From the Movielens dataset, it can be seen that the five-point movies watched by $Use{r}_{58}$ are Movie ID = 293, 457, and 527. The top five movies similar to these movies that have not been watched by $Use{r}_{58}$ as recommended movies: Movie ID = 316, 1222, and 260.

6. Algorithm Verification

To verify the effectiveness of the proposed algorithm, we used user-based recommendation to recommend movies for $Use{r}_{58}$. From the selected part of the Movielens score table, we know $Ite{m}_{All}=10$. According to Equation (6), we can calculate the similarity between $Use{r}_{58}$ and $Use{r}_i(i=1,6,17,28,42,57,64,68,84,91)$, as shown in the following

Table 5. The similarity between $Use{r}_{58}$ and the other users.

Useri	1	6	17	28	42	57	64	68	84	91
User58	0.4	0.5	0.2	0.5	0.3	0.4	0.4	0.4	0.4	0.4

.

It is concluded that the largest number of users who have seen the same movie with $Use{r}_{58}$ are $Use{r}_6$ and $Use{r}_{28}$, then found out the movies that $Use{r}_6$ and $Use{r}_8$ scored higher and that $Use{r}_{58}$ did not watch: Movie ID = 316, 1222, and 647.

It can be seen from the results based on the user and product recommendations that the method proposed in this paper is highly effective.

In order to verify the practical effect of the recommendation algorithm based on hesitant fuzzy sets, we randomly extracted ten groups of data from Movielens to express the calculation process.
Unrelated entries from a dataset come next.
-- pv_equiv track=rewrite | github.com/Asrar-Ahammad/tcs_interview_practice | arrays/12_insert_in_array.py | insert_in_beginning
-- ===== SOURCE A (Python) =====
-- def insert_in_beginning(arr, ele):
--     arr.append(ele)
--     n = len(arr) - 1
--     while n > 0:
--         arr[n] = arr[n - 1]
--         n -= 1
--     arr[0] = ele
--     return arr
-- ===== SOURCE B (Python) =====
-- def insert_in_beginning(arr, ele):
--     arr[:] = [ele] + arr
--     return arr
-- ===== Notes on version B (the rewrite author's own statement) =====
-- stated objective: simpler
-- what changed: Replaces A's append-then-shift loop (per-element movement in Python bytecode) with building [ele]+arr and writing it back via slice assignment, keeping the in-place mutation and returned identity.
import Mathlib
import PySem

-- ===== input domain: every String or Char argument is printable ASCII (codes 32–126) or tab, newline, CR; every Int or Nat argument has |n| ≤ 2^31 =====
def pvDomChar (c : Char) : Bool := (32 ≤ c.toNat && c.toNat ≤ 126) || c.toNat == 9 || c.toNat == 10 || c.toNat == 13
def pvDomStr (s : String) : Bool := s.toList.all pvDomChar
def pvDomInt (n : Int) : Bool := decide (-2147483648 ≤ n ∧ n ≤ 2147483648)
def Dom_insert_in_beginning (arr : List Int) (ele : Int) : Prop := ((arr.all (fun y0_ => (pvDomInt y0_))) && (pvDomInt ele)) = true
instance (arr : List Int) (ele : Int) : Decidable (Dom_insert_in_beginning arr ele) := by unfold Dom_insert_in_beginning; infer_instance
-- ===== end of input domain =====

-- B builds [ele] ++ arr directly instead of A's append-then-shift loop; both Pythons mutate arr in place,
-- the equivalence proved here is about the RETURN value (B performs the same observable mutation via slice assignment).

-- ===== PORT A =====
-- the while loop: while n > 0: arr[n] = arr[n-1]; n -= 1  (indices are always in range; getD 0 never fires)
def pvShiftLoop (a : List Int) (n : Nat) : List Int :=
  match n with
  | 0 => a
  | m + 1 => pvShiftLoop (a.set (m + 1) (a.getD m 0)) m

def insert_in_beginning (arr : List Int) (ele : Int) : List Int :=
  let a := arr ++ [ele]          -- arr.append(ele)
  let a := pvShiftLoop a (a.length - 1)
  a.set 0 ele                    -- arr[0] = ele

-- ===== PORT B =====
def insert_in_beginning_alt (arr : List Int) (ele : Int) : List Int :=
  [ele] ++ arr

-- ===== PRECONDITION & SPEC =====
def Spec_insert_in_beginning (arr : List Int) (ele : Int) (out : List Int) : Prop := out = insert_in_beginning_alt arr ele
instance (arr : List Int) (ele : Int) (out : List Int) : Decidable (Spec_insert_in_beginning arr ele out) := by unfold Spec_insert_in_beginning; infer_instance

-- ===== CLAIM (what is proved, stated in full; the proofs are below) =====
def Claim_equal_insert_in_beginning : Prop := ∀ (arr : List Int) (ele : Int), Dom_insert_in_beginning arr ele → Spec_insert_in_beginning arr ele (insert_in_beginning arr ele)

-- ===== LEMMAS AND PROOFS =====

-- after the loop, positions 1..n hold the former a[0..n-1]; position 0 and positions > n are unchanged
theorem pvShiftLoop_eq (a : List Int) (n : Nat) (h : n < a.length) :
    pvShiftLoop a n = a.take 1 ++ a.take n ++ a.drop (n + 1) := by
  induction n generalizing a with
  | zero =>
    simp [pvShiftLoop]
    cases a with
    | nil => simp at h
    | cons x xs => simp
  | succ m ih =>
    have hlen : ((a.set (m + 1) (a.getD m 0)).length) = a.length := by simp
    rw [pvShiftLoop, ih _ (by omega)]
    have hm : m < a.length := by omega
    have h1 : (a.set (m + 1) (a.getD m 0)).take 1 = a.take 1 := by
      rw [List.take_set_of_le]; omega
    have h2 : (a.set (m + 1) (a.getD m 0)).take m = a.take m := by
      rw [List.take_set_of_le]; omega
    have hg : a.getD m 0 = a[m] := by
      simp [List.getD_eq_getElem?_getD, List.getElem?_eq_getElem hm]
    have h3 : (a.set (m + 1) (a.getD m 0)).drop (m + 1) = a.getD m 0 :: a.drop (m + 2) := by
      rw [hg]
      have hd := List.drop_set (l := a) (i := m + 1) (a := a[m]) (j := m + 1)
      simp at hd
      rw [hd]
      have he : a.drop (m + 1) = a[m + 1] :: a.drop (m + 2) := by
        rw [List.drop_eq_getElem_cons h]
      rw [he]
      rfl
    rw [h1, h2, h3, hg]
    have h4 : a.take m ++ a[m] :: a.drop (m + 2) = a.take (m + 1) ++ a.drop (m + 2) := by
      rw [List.take_add_one (l := a) (i := m), List.getElem?_eq_getElem hm, List.append_assoc]
      rfl
    rw [List.append_assoc, h4, List.append_assoc]

theorem insert_in_beginning_eq (arr : List Int) (ele : Int) :
    insert_in_beginning arr ele = ele :: arr := by
  unfold insert_in_beginning
  cases arr with
  | nil => simp [pvShiftLoop]
  | cons x xs =>
    have h : xs.length + 1 < ((x :: xs) ++ [ele]).length := by simp
    simp only [List.length_append, List.length_cons, List.length_nil]
    have hn : xs.length + 1 + (0 + 1) - 1 = xs.length + 1 := by omega
    rw [hn, pvShiftLoop_eq _ _ h]
    simp [List.take_append_of_le_length]

-- ===== VERDICT (by name: the statement is the Claim_ definition above) =====
theorem insert_in_beginning_spec : Claim_equal_insert_in_beginning := by
  intro arr ele _
  show _ = _
  rw [insert_in_beginning_eq]
  rfl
The verification of other data can be obtained through similar calculations. The calculation of all data can be obtained by computer, but the data conversion process cannot be seen in the programming process, so this paper only used part of the data calculation.

7. Conclusions and Prospect

The steps of the method proposed in this paper are as follows: First, the rating matrix of the data for processing is obtained in the recommendation system, which is often a sparse matrix. Then, the sparse matrix in the recommendation system is supplemented by the forward or backward strategies. Consequently, the similarity between the products is calculated using the supplemented sparse matrix and the idea of hesitant fuzzy sets, while the product-based recommendation is obtained according to the similarity. Finally, the algorithm is verified based on user recommendation, and the results indicate that the proposed method is very effective. The main innovations of this paper include two aspects. On the one hand, it proposes making up the sparse matrix through the forward or the backward strategies. It ensures that the similarity between the products is obtained without losing the rating information of the sparse matrix. The effective information of the rating matrix is maximized, thus providing a new approach for the sparse matrix processing and similarity discussion in the recommendation system. On the other hand, beginning from the inherent uncertainty in the recommendation system, the hesitant fuzzy set can solve the recommendation quality problem with the help of the processing tool of uncertain problems, which undoubtedly finds a new field for the study of hesitant fuzzy set.

Nevertheless, there are still some problems in the research of this paper. First, this paper attempted to use hesitant fuzzy set theory to solve the complex problems in the recommendation system. Although there was a good docking between the two, the recommendation quality was compared only to a simple user-based recommendation, and the results may be inaccurate. Determining other more complex and accurate methods for comparison is one of the focuses of the authors’ subsequent work. Second, because the calculation of the whole dataset needs to be realized by computer programs, and this process cannot describe in detail how to use hesitant fuzzy sets for data conversion, this paper no longer shows the program code.